The UROP student will help their mentor with subject recruitment, data collection, processing and analysis. This is an excellent project to get hands-on experience with human subjects research.
(Tags: Delsys, Programming, XR, UI)
In this project, we are looking to develop efficient and easy to use User Interfaces unique to biofeedback in simulation training and XR experiences. Movements and details about human physiology can be captured using Motion Tracking and biosensors like EKG and EMG. Having a user interface where users can visualize and interpret their body movements can provide real time biofeedback for training purposes in sports, music, and education and can assist in displaying how the body is changing during events.
There are two UROP positions available for this project - one to develop (developer) the user interfaces, and another to assess the efficacy of biofeedback (researcher) on movement training. The developer will shadow their mentor when interacting with sports coaches to understand what types of biofeedback is useful for improvement in their field.

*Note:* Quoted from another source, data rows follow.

-- pv_equiv track=rewrite | github.com/kdh949/multimodal-equity-research | src/quant_research/validation/ablation.py | feature_family_columns
-- ===== SOURCE A (Python) =====
-- from collections.abc import Iterable, Iterator
-- from typing import Literal
--
-- FeatureFamily = Literal["price", "text", "sec", "chronos", "granite_ttm"]
--
-- FEATURE_FAMILY_ORDER: tuple[FeatureFamily, ...] = (
--     "price",
--     "text",
--     "sec",
--     "chronos",
--     "granite_ttm",
-- )
--
-- ABLATION_NON_FEATURE_COLUMNS: frozenset[str] = frozenset({"date", "ticker"})
--
-- def feature_family_for_column(column: str) -> FeatureFamily | None:
--     column = str(column)
--     if column in ABLATION_NON_FEATURE_COLUMNS or column.startswith("forward_return_"):
--         return None
--     if column.startswith("chronos_"):
--         return "chronos"
--     if column.startswith("granite_ttm_"):
--         return "granite_ttm"
--     if column.startswith(("news_", "text_")):
--         return "text"
--     if column.startswith(("sec_", "revenue_", "net_income_", "assets_")):
--         return "sec"
--     return "price"
--
-- def feature_family_columns(columns: Iterable[str]) -> dict[FeatureFamily, tuple[str, ...]]:
--     grouped: dict[FeatureFamily, list[str]] = {family: [] for family in FEATURE_FAMILY_ORDER}
--     for column in columns:
--         family = feature_family_for_column(column)
--         if family is not None:
--             grouped[family].append(str(column))
--     return {
--         family: tuple(grouped[family])
--         for family in FEATURE_FAMILY_ORDER
--         if grouped[family]
--     }
-- ===== SOURCE B (Python) =====
-- FEATURE_FAMILY_ORDER = ("price", "text", "sec", "chronos", "granite_ttm")
-- ABLATION_NON_FEATURE_COLUMNS = frozenset({"date", "ticker"})
--
-- def feature_family_for_column(column):
--     column = str(column)
--     if column in ABLATION_NON_FEATURE_COLUMNS or column.startswith("forward_return_"):
--         return None
--     if column.startswith("chronos_"):
--         return "chronos"
--     if column.startswith("granite_ttm_"):
--         return "granite_ttm"
--     if column.startswith(("news_", "text_")):
--         return "text"
--     if column.startswith(("sec_", "revenue_", "net_income_", "assets_")):
--         return "sec"
--     return "price"
--
-- def feature_family_columns(columns):
--     cols = [str(c) for c in columns]
--     result = {}
--     for family in FEATURE_FAMILY_ORDER:
--         members = tuple(c for c in cols if feature_family_for_column(c) == family)
--         if members:
--             result[family] = members
--     return result
-- ===== Notes on version B (the rewrite author's own statement) =====
-- stated objective: simpler
-- what changed: A buckets columns in one pass into a pre-initialized dict of lists and then emits non-empty families; B drops the dict entirely and, for each family in FEATURE_FAMILY_ORDER, filters the columns belonging to it, keeping the group only if non-empty.
import Mathlib
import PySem

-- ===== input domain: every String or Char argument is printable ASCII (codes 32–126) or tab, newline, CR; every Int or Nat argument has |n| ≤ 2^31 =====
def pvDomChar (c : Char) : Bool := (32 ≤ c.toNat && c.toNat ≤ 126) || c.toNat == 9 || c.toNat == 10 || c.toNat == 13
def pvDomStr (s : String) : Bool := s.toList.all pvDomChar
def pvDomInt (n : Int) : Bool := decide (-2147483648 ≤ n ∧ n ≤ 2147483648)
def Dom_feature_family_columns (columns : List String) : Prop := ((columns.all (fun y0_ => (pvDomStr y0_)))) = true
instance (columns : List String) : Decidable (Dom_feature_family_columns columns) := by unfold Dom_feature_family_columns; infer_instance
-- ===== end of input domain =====

-- B replaces A's one-pass dict bucketing by a per-family filter over the columns (simpler: no dict, no pre-initialized buckets).

-- ===== PORT A =====
-- shared module helper feature_family_for_column (identical source in Source A and Source B)
def FEATURE_FAMILY_ORDER : List String := ["price", "text", "sec", "chronos", "granite_ttm"]

def feature_family_for_column (column : String) : Option String :=
  -- 'column in ABLATION_NON_FEATURE_COLUMNS' = membership in the frozenset {"date","ticker"}
  if column = "date" ∨ column = "ticker" ∨ PySem.Str.startswith column "forward_return_" then none
  else if PySem.Str.startswith column "chronos_" then some "chronos"
  else if PySem.Str.startswith column "granite_ttm_" then some "granite_ttm"
  else if PySem.Str.startswith column "news_" ∨ PySem.Str.startswith column "text_" then some "text"
  else if PySem.Str.startswith column "sec_" ∨ PySem.Str.startswith column "revenue_" ∨
          PySem.Str.startswith column "net_income_" ∨ PySem.Str.startswith column "assets_" then some "sec"
  else some "price"

def feature_family_columns (columns : List String) : List (String × List String) :=
  let grouped : PySem.Dict String (List String) :=
    FEATURE_FAMILY_ORDER.foldl (fun g fam => g.insert fam []) PySem.Dict.empty
  let grouped := columns.foldl (fun g column =>
      match feature_family_for_column column with
      | some family => g.modify family [] (fun l => l ++ [column])  -- grouped[family].append(column); key always present
      | none => g) grouped
  -- final dict comprehension over FEATURE_FAMILY_ORDER keeping non-empty families
  FEATURE_FAMILY_ORDER.foldl (fun res family =>
      let l := grouped.getD family []  -- grouped[family]; key always present
      if l = [] then res else res ++ [(family, l)]) []

-- ===== PORT B =====
def feature_family_columns_alt (columns : List String) : List (String × List String) :=
  FEATURE_FAMILY_ORDER.foldl (fun res family =>
      let members := columns.filter (fun c => feature_family_for_column c == some family)
      if members = [] then res else res ++ [(family, members)]) []

-- ===== PRECONDITION & SPEC =====
def Spec_feature_family_columns (columns : List String) (out : List (String × List String)) : Prop := out = feature_family_columns_alt columns
instance (columns : List String) (out : List (String × List String)) : Decidable (Spec_feature_family_columns columns out) := by unfold Spec_feature_family_columns; infer_instance

-- ===== CLAIM (what is proved, stated in full; the proofs are below) =====
def Claim_equal_feature_family_columns : Prop := ∀ (columns : List String), Dom_feature_family_columns columns → Spec_feature_family_columns columns (feature_family_columns columns)

-- ===== LEMMAS AND PROOFS =====

-- invariant of A's bucketing loop: each bucket collects exactly the columns of its family
theorem loop_getD (fam : String) (l : List String) :
    ∀ (d : PySem.Dict String (List String)),
    (l.foldl (fun g column =>
        match feature_family_for_column column with
        | some family => g.modify family [] (fun t => t ++ [column])
        | none => g) d).getD fam []
      = d.getD fam [] ++ l.filter (fun c => feature_family_for_column c == some fam) := by
  induction l with
  | nil => intro d; simp
  | cons c l ih =>
    intro d
    simp only [List.foldl_cons, List.filter_cons]
    cases h : feature_family_for_column c with
    | none => simp [ih]
    | some f =>
      by_cases hf : f = fam
      · subst hf
        simp [ih]
      · have hb : ((some f == some fam) : Bool) = false := by
          simp; exact hf
        simp only [ih, PySem.Dict.getD_modify, hb, Bool.false_eq_true, if_false]
        rw [if_neg (fun hfe => hf hfe.symm)]

theorem feature_family_columns_eq (columns : List String) :
    feature_family_columns columns = feature_family_columns_alt columns := by
  unfold feature_family_columns feature_family_columns_alt
  simp only [FEATURE_FAMILY_ORDER, List.foldl_cons, List.foldl_nil, loop_getD]
  norm_num [PySem.Dict.getD_insert, PySem.Dict.getD_empty]

-- ===== VERDICT (by name: the statement is the Claim_ definition above) =====
theorem feature_family_columns_spec : Claim_equal_feature_family_columns := by
  intro columns _
  exact feature_family_columns_eq columns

Then, they will be responsible for programming in Unity/Unreal engine to bring that idea to fruition. The researcher will develop a study with their mentor to assess if the biofeedback is indeed creating an improvement in the athlete, and be responsible for recruiting athletes, data collection and analysis.
(Tags: Photogrammetry, 3D Mesh Alignment, Anatomy)
Tracking the posture and body shape of an individual over time can yield useful insights into habits and training that exert a positive influence on our body and perhaps well being, track progress of recovery in case of injuries, etc. In this project, we aim to acquire 3D scans of a body at different time points and align the scans to quantify and track changes to posture over time.
The UROP student will be taught to use the photogrammetry scanner to acquire raw data, create 3D models from the data, and align 3D scans acquired at different time points, and extract quantifiable information from the 3D models.